Partially-blind unlearning enables efficient removal of training data influence without direct access to the forget set, using gradient optimization and weight sparsification in a practical framework called Reload.

AI-generated summary

Training machine learning models requires the storage of large datasets, which often contain sensitive or private data. Storing data is associated with a number of potential risks which increase over time, such as database breaches and malicious adversaries. Machine unlearning is the study of methods to efficiently remove the influence of training data subsets from previously-trained models. Existing unlearning methods typically require direct access to the "forget set" -- the data to be forgotten-and organisations must retain this data for unlearning rather than deleting it immediately upon request, increasing risks associated with the forget set.

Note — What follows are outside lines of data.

-- pv_equiv track=rewrite | github.com/wys-prog/lipon | liponc.py | tokenise_line
-- ===== SOURCE A (Python) =====
-- def tokenise_line(line: str) -> list[str]:
--     tokens: list[str] = []
--     current = ""
--     in_string = False
--     i = 0
--     while i < len(line):
--         ch = line[i]
--         if ch == ';' and not in_string:
--             break
--         if ch == '"':
--             if in_string:
--                 current += ch
--                 tokens.append(current)
--                 current = ""
--                 in_string = False
--             else:
--                 if current.strip():
--                     tokens.append(current.strip())
--                 current = ch
--                 in_string = True
--         elif ch in (' ', '\t', ',') and not in_string:
--             if current.strip():
--                 tokens.append(current.strip())
--                 current = ""
--         else:
--             current += ch
--         i += 1
--     if current.strip():
--         tokens.append(current.strip())
--     return tokens
-- ===== SOURCE B (Python) =====
-- def tokenise_line(line: str) -> list[str]:
--     tokens: list[str] = []
--     i, n = 0, len(line)
--     while i < n:
--         ch = line[i]
--         if ch == ';':
--             break
--         if ch in ' \t,':
--             i += 1
--         elif ch == '"':
--             j = line.find('"', i + 1)
--             if j == -1:
--                 tokens.append(line[i:].strip())
--                 break
--             tokens.append(line[i:j + 1])
--             i = j + 1
--         else:
--             j = i
--             while j < n and line[j] not in ' \t,";':
--                 j += 1
--             t = line[i:j].strip()
--             if t:
--                 tokens.append(t)
--             i = j
--     return tokens
-- ===== Notes on version B (the rewrite author's own statement) =====
-- stated objective: faster
-- what changed: Replaced A's char-by-char state machine (a `current` buffer grown by string concatenation plus an in_string flag) with a token-at-a-time scanner that finds each closing quote with str.find or scans the whole bareword run and slices the token out in one step.
import Mathlib
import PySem

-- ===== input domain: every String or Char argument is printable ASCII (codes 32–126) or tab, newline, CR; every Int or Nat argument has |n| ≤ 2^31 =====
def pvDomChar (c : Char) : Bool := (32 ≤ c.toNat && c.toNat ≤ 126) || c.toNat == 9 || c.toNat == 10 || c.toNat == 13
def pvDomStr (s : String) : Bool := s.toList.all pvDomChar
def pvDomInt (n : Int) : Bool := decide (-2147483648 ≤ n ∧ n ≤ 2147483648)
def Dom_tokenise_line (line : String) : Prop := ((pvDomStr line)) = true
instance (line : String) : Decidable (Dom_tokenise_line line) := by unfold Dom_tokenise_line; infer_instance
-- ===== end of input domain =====

-- B replaces A's char-by-char state machine by a token-at-a-time scanner that slices each token out in one step (measurably faster in Python: no per-char buffer concatenation).

-- ===== PORT A =====
-- A's while loop over the characters, with state (tokens, current, in_string); the ';' break
-- falls through to the final flush of current.strip().
def tokeniseA : List Char → List (List Char) → List Char → Bool → List (List Char)
  | [], tokens, current, _ =>
      if PySem.Chars.strip current ≠ [] then tokens ++ [PySem.Chars.strip current] else tokens
  | ch :: rest, tokens, current, instr =>
      if ch = ';' ∧ instr = false then
        -- break, then the final flush
        if PySem.Chars.strip current ≠ [] then tokens ++ [PySem.Chars.strip current] else tokens
      else if ch = '"' then
        if instr then tokeniseA rest (tokens ++ [current ++ [ch]]) [] false
        else if PySem.Chars.strip current ≠ [] then
          tokeniseA rest (tokens ++ [PySem.Chars.strip current]) [ch] true
        else tokeniseA rest tokens [ch] true
      else if (ch = ' ' ∨ ch = '\t' ∨ ch = ',') ∧ instr = false then
        if PySem.Chars.strip current ≠ [] then
          tokeniseA rest (tokens ++ [PySem.Chars.strip current]) [] false
        else tokeniseA rest tokens current instr
      else tokeniseA rest tokens (current ++ [ch]) instr

def tokenise_line (line : String) : List String :=
  (tokeniseA line.toList [] [] false).map String.mk

-- ===== PORT B =====
def pvWordChar (c : Char) : Bool := !(c == ' ' || c == '\t' || c == ',' || c == '"' || c == ';')

-- B's scanner: skip separators; at ';' stop; at '"' find the closing quote (the two takeWhile/dropWhile
-- calls are line.find('"', i+1) plus the slices); otherwise slice out the whole bareword run.
def tokeniseB : List Char → List (List Char)
  | [] => []
  | ch :: rest =>
      if ch = ';' then []
      else if ch = ' ' ∨ ch = '\t' ∨ ch = ',' then tokeniseB rest
      else if ch = '"' then
        match h : rest.dropWhile (fun c => c != '"') with
        | [] => [PySem.Chars.strip (ch :: rest.takeWhile (fun c => c != '"'))]
        | _ :: after => (ch :: rest.takeWhile (fun c => c != '"') ++ ['"']) :: tokeniseB after
      else
        let t := PySem.Chars.strip (ch :: rest.takeWhile pvWordChar)
        (if t ≠ [] then [t] else []) ++ tokeniseB (rest.dropWhile pvWordChar)
termination_by cs => cs.length
decreasing_by
  · simp
  · have := List.length_dropWhile_le (p := fun c => c != '"') rest
    simp_all; omega
  · have := List.length_dropWhile_le (p := pvWordChar) rest
    simp; omega

def tokenise_line_alt (line : String) : List String :=
  (tokeniseB line.toList).map String.mk

-- ===== PRECONDITION & SPEC =====
def Spec_tokenise_line (line : String) (out : List String) : Prop := out = tokenise_line_alt line
instance (line : String) (out : List String) : Decidable (Spec_tokenise_line line out) := by unfold Spec_tokenise_line; infer_instance

-- ===== CLAIM (what is proved, stated in full; the proofs are below) =====
def Claim_equal_tokenise_line : Prop := ∀ (line : String), Dom_tokenise_line line → Spec_tokenise_line line (tokenise_line line)

-- ===== LEMMAS AND PROOFS =====

-- emit a stripped buffer iff it is non-empty (A's `if current.strip(): tokens.append(...)`)
def pvEmit (t : List Char) : List (List Char) := if t ≠ [] then [t] else []

-- what A produces from string mode onwards, phrased in B's shape
def pvStrTail (cur : List Char) (cs : List Char) : List (List Char) :=
  match cs.dropWhile (fun c => c != '"') with
  | [] => pvEmit (PySem.Chars.strip (cur ++ cs.takeWhile (fun c => c != '"')))
  | _ :: after => (cur ++ cs.takeWhile (fun c => c != '"') ++ ['"']) :: tokeniseB after

theorem pvStrip_eq_nil_iff (l : List Char) :
    PySem.Chars.strip l = [] ↔ ∀ c ∈ l, PySem.Chars.isspace c = true := by
  simp only [PySem.Chars.strip, PySem.Chars.lstrip, PySem.Chars.rstrip,
    List.reverse_eq_nil_iff, List.dropWhile_eq_nil_iff, List.mem_reverse]
  constructor
  · intro h c hc
    by_cases hmem : c ∈ List.dropWhile PySem.Chars.isspace l
    · exact h c hmem
    · have hl := (List.takeWhile_append_dropWhile (p := PySem.Chars.isspace) (l := l)).symm
      rw [hl, List.mem_append] at hc
      rcases hc with hc | hc
      · exact List.mem_takeWhile_imp hc
      · exact absurd hc hmem
  · intro h c hc
    exact h c (List.Sublist.mem hc (List.dropWhile_sublist _))

theorem pvStrip_append_of_nil {a : List Char} (h : PySem.Chars.strip a = []) (b : List Char) :
    PySem.Chars.strip (a ++ b) = PySem.Chars.strip b := by
  have ha : List.dropWhile PySem.Chars.isspace a = [] :=
    List.dropWhile_eq_nil_iff.mpr (fun c hc => (pvStrip_eq_nil_iff a).mp h c hc)
  simp [PySem.Chars.strip, PySem.Chars.lstrip, List.dropWhile_append, ha]

theorem pvStrip_quote_ne_nil (cur tw : List Char) (h : '"' ∈ cur) :
    PySem.Chars.strip (cur ++ tw) ≠ [] := by
  intro hnil
  rw [pvStrip_eq_nil_iff] at hnil
  have := hnil '"' (List.mem_append_left _ h)
  simp [PySem.Chars.isspace] at this

-- B's one-token step law
theorem tokeniseB_step (cs : List Char) :
    tokeniseB cs = pvEmit (PySem.Chars.strip (cs.takeWhile pvWordChar)) ++ tokeniseB (cs.dropWhile pvWordChar) := by
  match cs with
  | [] => simp [tokeniseB, pvEmit, PySem.Chars.strip, PySem.Chars.lstrip, PySem.Chars.rstrip]
  | ch :: rest =>
    by_cases hw : pvWordChar ch = true
    · simp only [pvWordChar, Bool.not_eq_eq_eq_not, Bool.not_true, Bool.or_eq_false_iff,
        beq_eq_false_iff_ne, ne_eq] at hw
      obtain ⟨⟨⟨⟨hs1, hs2⟩, hs3⟩, hq⟩, hsc⟩ := hw
      have hw' : pvWordChar ch = true := by simp [pvWordChar, hs1, hs2, hs3, hq, hsc]
      simp only [tokeniseB, hsc, hs1, hs2, hs3, hq, or_self, if_false, List.takeWhile_cons,
        List.dropWhile_cons, hw', if_true, pvEmit, false_or, or_false]
    · have hn : pvWordChar ch = false := by simpa using hw
      have : (ch :: rest).takeWhile pvWordChar = [] := by simp [List.takeWhile_cons, hn]
      have hd : (ch :: rest).dropWhile pvWordChar = ch :: rest := by simp [List.dropWhile_cons, hn]
      rw [this, hd]
      simp [pvEmit, PySem.Chars.strip, PySem.Chars.lstrip, PySem.Chars.rstrip]

theorem pvStrTail_quote (rest : List Char) :
    pvStrTail ['"'] rest = tokeniseB ('"' :: rest) := by
  rw [pvStrTail, tokeniseB]
  simp only [reduceIte, reduceCtorEq, or_self, or_false, false_or]
  match h : rest.dropWhile (fun c => c != '"') with
  | [] =>
    have hne := pvStrip_quote_ne_nil ['"'] (rest.takeWhile (fun c => c != '"')) (by simp)
    simp only [List.singleton_append] at hne
    simp [pvEmit, hne]
  | q :: after => simp

theorem pvFlush (tokens : List (List Char)) (t : List Char) :
    (if t ≠ [] then tokens ++ [t] else tokens) = tokens ++ pvEmit t := by
  unfold pvEmit; split_ifs <;> simp_all

theorem pvWordChar_sep_false {ch : Char} (h : ch = ';' ∨ ch = '"' ∨ ch = ' ' ∨ ch = '\t' ∨ ch = ',') :
    pvWordChar ch = false := by
  rcases h with h | h | h | h | h <;> subst h <;> decide

theorem pvStrTail_cons {ch : Char} (h : ¬ ch = '"') (cur rest : List Char) :
    pvStrTail cur (ch :: rest) = pvStrTail (cur ++ [ch]) rest := by
  have hp : (ch != '"') = true := by simpa using h
  rw [pvStrTail, pvStrTail, List.dropWhile_cons, List.takeWhile_cons, hp]
  simp only [if_true]
  match List.dropWhile (fun c => c != '"') rest with
  | [] => simp
  | q :: after => simp

theorem pvMain : ∀ n cs, cs.length ≤ n →
    (∀ tokens cur, (∀ c ∈ cur, pvWordChar c = true) →
      tokeniseA cs tokens cur false =
        tokens ++ pvEmit (PySem.Chars.strip (cur ++ cs.takeWhile pvWordChar))
               ++ tokeniseB (cs.dropWhile pvWordChar)) ∧
    (∀ tokens cur, tokeniseA cs tokens cur true = tokens ++ pvStrTail cur cs) := by
  intro n
  induction n with
  | zero =>
    intro cs hlen
    have hnil : cs = [] := List.eq_nil_of_length_eq_zero (Nat.le_zero.mp hlen)
    subst hnil
    refine ⟨fun tokens cur _ => ?_, fun tokens cur => ?_⟩
    · rw [tokeniseA, pvFlush]; simp [tokeniseB]
    · rw [tokeniseA, pvFlush, pvStrTail]; simp
  | succ n ih =>
    intro cs hlen
    match cs with
    | [] =>
      refine ⟨fun tokens cur _ => ?_, fun tokens cur => ?_⟩
      · rw [tokeniseA, pvFlush]; simp [tokeniseB]
      · rw [tokeniseA, pvFlush, pvStrTail]; simp
    | ch :: rest =>
      have hr : rest.length ≤ n := by simp at hlen; omega
      refine ⟨fun tokens cur hcur => ?_, fun tokens cur => ?_⟩
      · -- instr = false
        by_cases hsemi : ch = ';'
        · subst hsemi
          rw [tokeniseA, if_pos (show (';' = ';' ∧ (false : Bool) = false) from ⟨rfl, rfl⟩),
            pvFlush]
          rw [tokeniseB.eq_def]
          simp [show pvWordChar ';' = false from rfl]
        · by_cases hq : ch = '"'
          · subst hq
            rw [tokeniseA, if_neg (by simp [hsemi]), if_pos rfl]
            simp only [Bool.false_eq_true, if_false]
            have h2 := (ih rest hr).2
            by_cases hne : PySem.Chars.strip cur = []
            · rw [if_neg (by simp [hne]), h2, pvStrTail_quote]
              simp [show pvWordChar '"' = false from rfl, pvEmit, hne]
            · rw [if_pos hne, h2, pvStrTail_quote]
              simp [show pvWordChar '"' = false from rfl, pvEmit, hne]
          · by_cases hsep : ch = ' ' ∨ ch = '\t' ∨ ch = ','
            · have hB : pvWordChar ch = false := pvWordChar_sep_false (by tauto)
              rw [tokeniseA, if_neg (by simp [hsemi]), if_neg hq, if_pos ⟨hsep, rfl⟩]
              have hBrest : tokeniseB (ch :: rest) = tokeniseB rest := by
                rw [tokeniseB.eq_def]
                simp [hsemi, hsep]
              by_cases hne : PySem.Chars.strip cur = []
              · rw [if_neg (by simp [hne]), (ih rest hr).1 _ cur hcur]
                rw [List.takeWhile_cons_of_neg (by simp [hB]),
                  List.dropWhile_cons_of_neg (by simp [hB]), hBrest, tokeniseB_step rest,
                  pvStrip_append_of_nil hne, List.append_nil]
                simp [pvEmit, hne]
              · rw [if_pos hne, (ih rest hr).1 _ [] (by simp)]
                rw [List.takeWhile_cons_of_neg (by simp [hB]),
                  List.dropWhile_cons_of_neg (by simp [hB]), hBrest, tokeniseB_step rest,
                  List.append_nil, List.nil_append]
                simp [pvEmit, hne]
            · -- word character
              have hw : pvWordChar ch = true := by
                push_neg at hsep
                simp [pvWordChar, hsemi, hq, hsep.1, hsep.2.1, hsep.2.2]
              rw [tokeniseA, if_neg (by simp [hsemi]), if_neg hq, if_neg (by simp [hsep])]
              rw [(ih rest hr).1 _ (cur ++ [ch]) (by
                intro c hc
                rcases List.mem_append.mp hc with h | h
                · exact hcur c h
                · simp only [List.mem_singleton] at h; subst h; exact hw)]
              rw [List.takeWhile_cons_of_pos (by simp [hw]),
                List.dropWhile_cons_of_pos (by simp [hw])]
              simp
      · -- instr = true
        by_cases hq : ch = '"'
        · subst hq
          rw [tokeniseA, if_neg (by simp), if_pos rfl, if_pos rfl]
          rw [(ih rest hr).1 _ [] (by simp)]
          simp only [List.nil_append, List.append_assoc]
          rw [← tokeniseB_step rest]
          rw [pvStrTail, List.dropWhile_cons_of_neg (by simp),
            List.takeWhile_cons_of_neg (by simp)]
          simp
        · rw [tokeniseA, if_neg (by simp), if_neg hq, if_neg (by simp)]
          rw [(ih rest hr).2, pvStrTail_cons hq]

-- ===== VERDICT (by name: the statement is the Claim_ definition above) =====
theorem tokenise_line_spec : Claim_equal_tokenise_line := by
  intro line _
  unfold Spec_tokenise_line tokenise_line tokenise_line_alt
  have h := (pvMain line.toList.length line.toList le_rfl).1 [] [] (by simp)
  rw [h, tokeniseB_step line.toList]
  simp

We introduce partially-blind unlearning -- utilizing auxiliary information to unlearn without explicit access to the forget set. We also propose a practical framework Reload, a partially-blind method based on gradient optimization and structured weight sparsification to operationalize partially-blind unlearning. We show that Reload efficiently unlearns, approximating models retrained from scratch, and outperforms several forget set-dependent approaches. On language models, Reload unlearns entities using <0.025% of the retain set and <7% of model weights in <8 minutes on Llama2-7B. In the corrective case, Reload achieves unlearning even when only 10% of corrupted data is identified.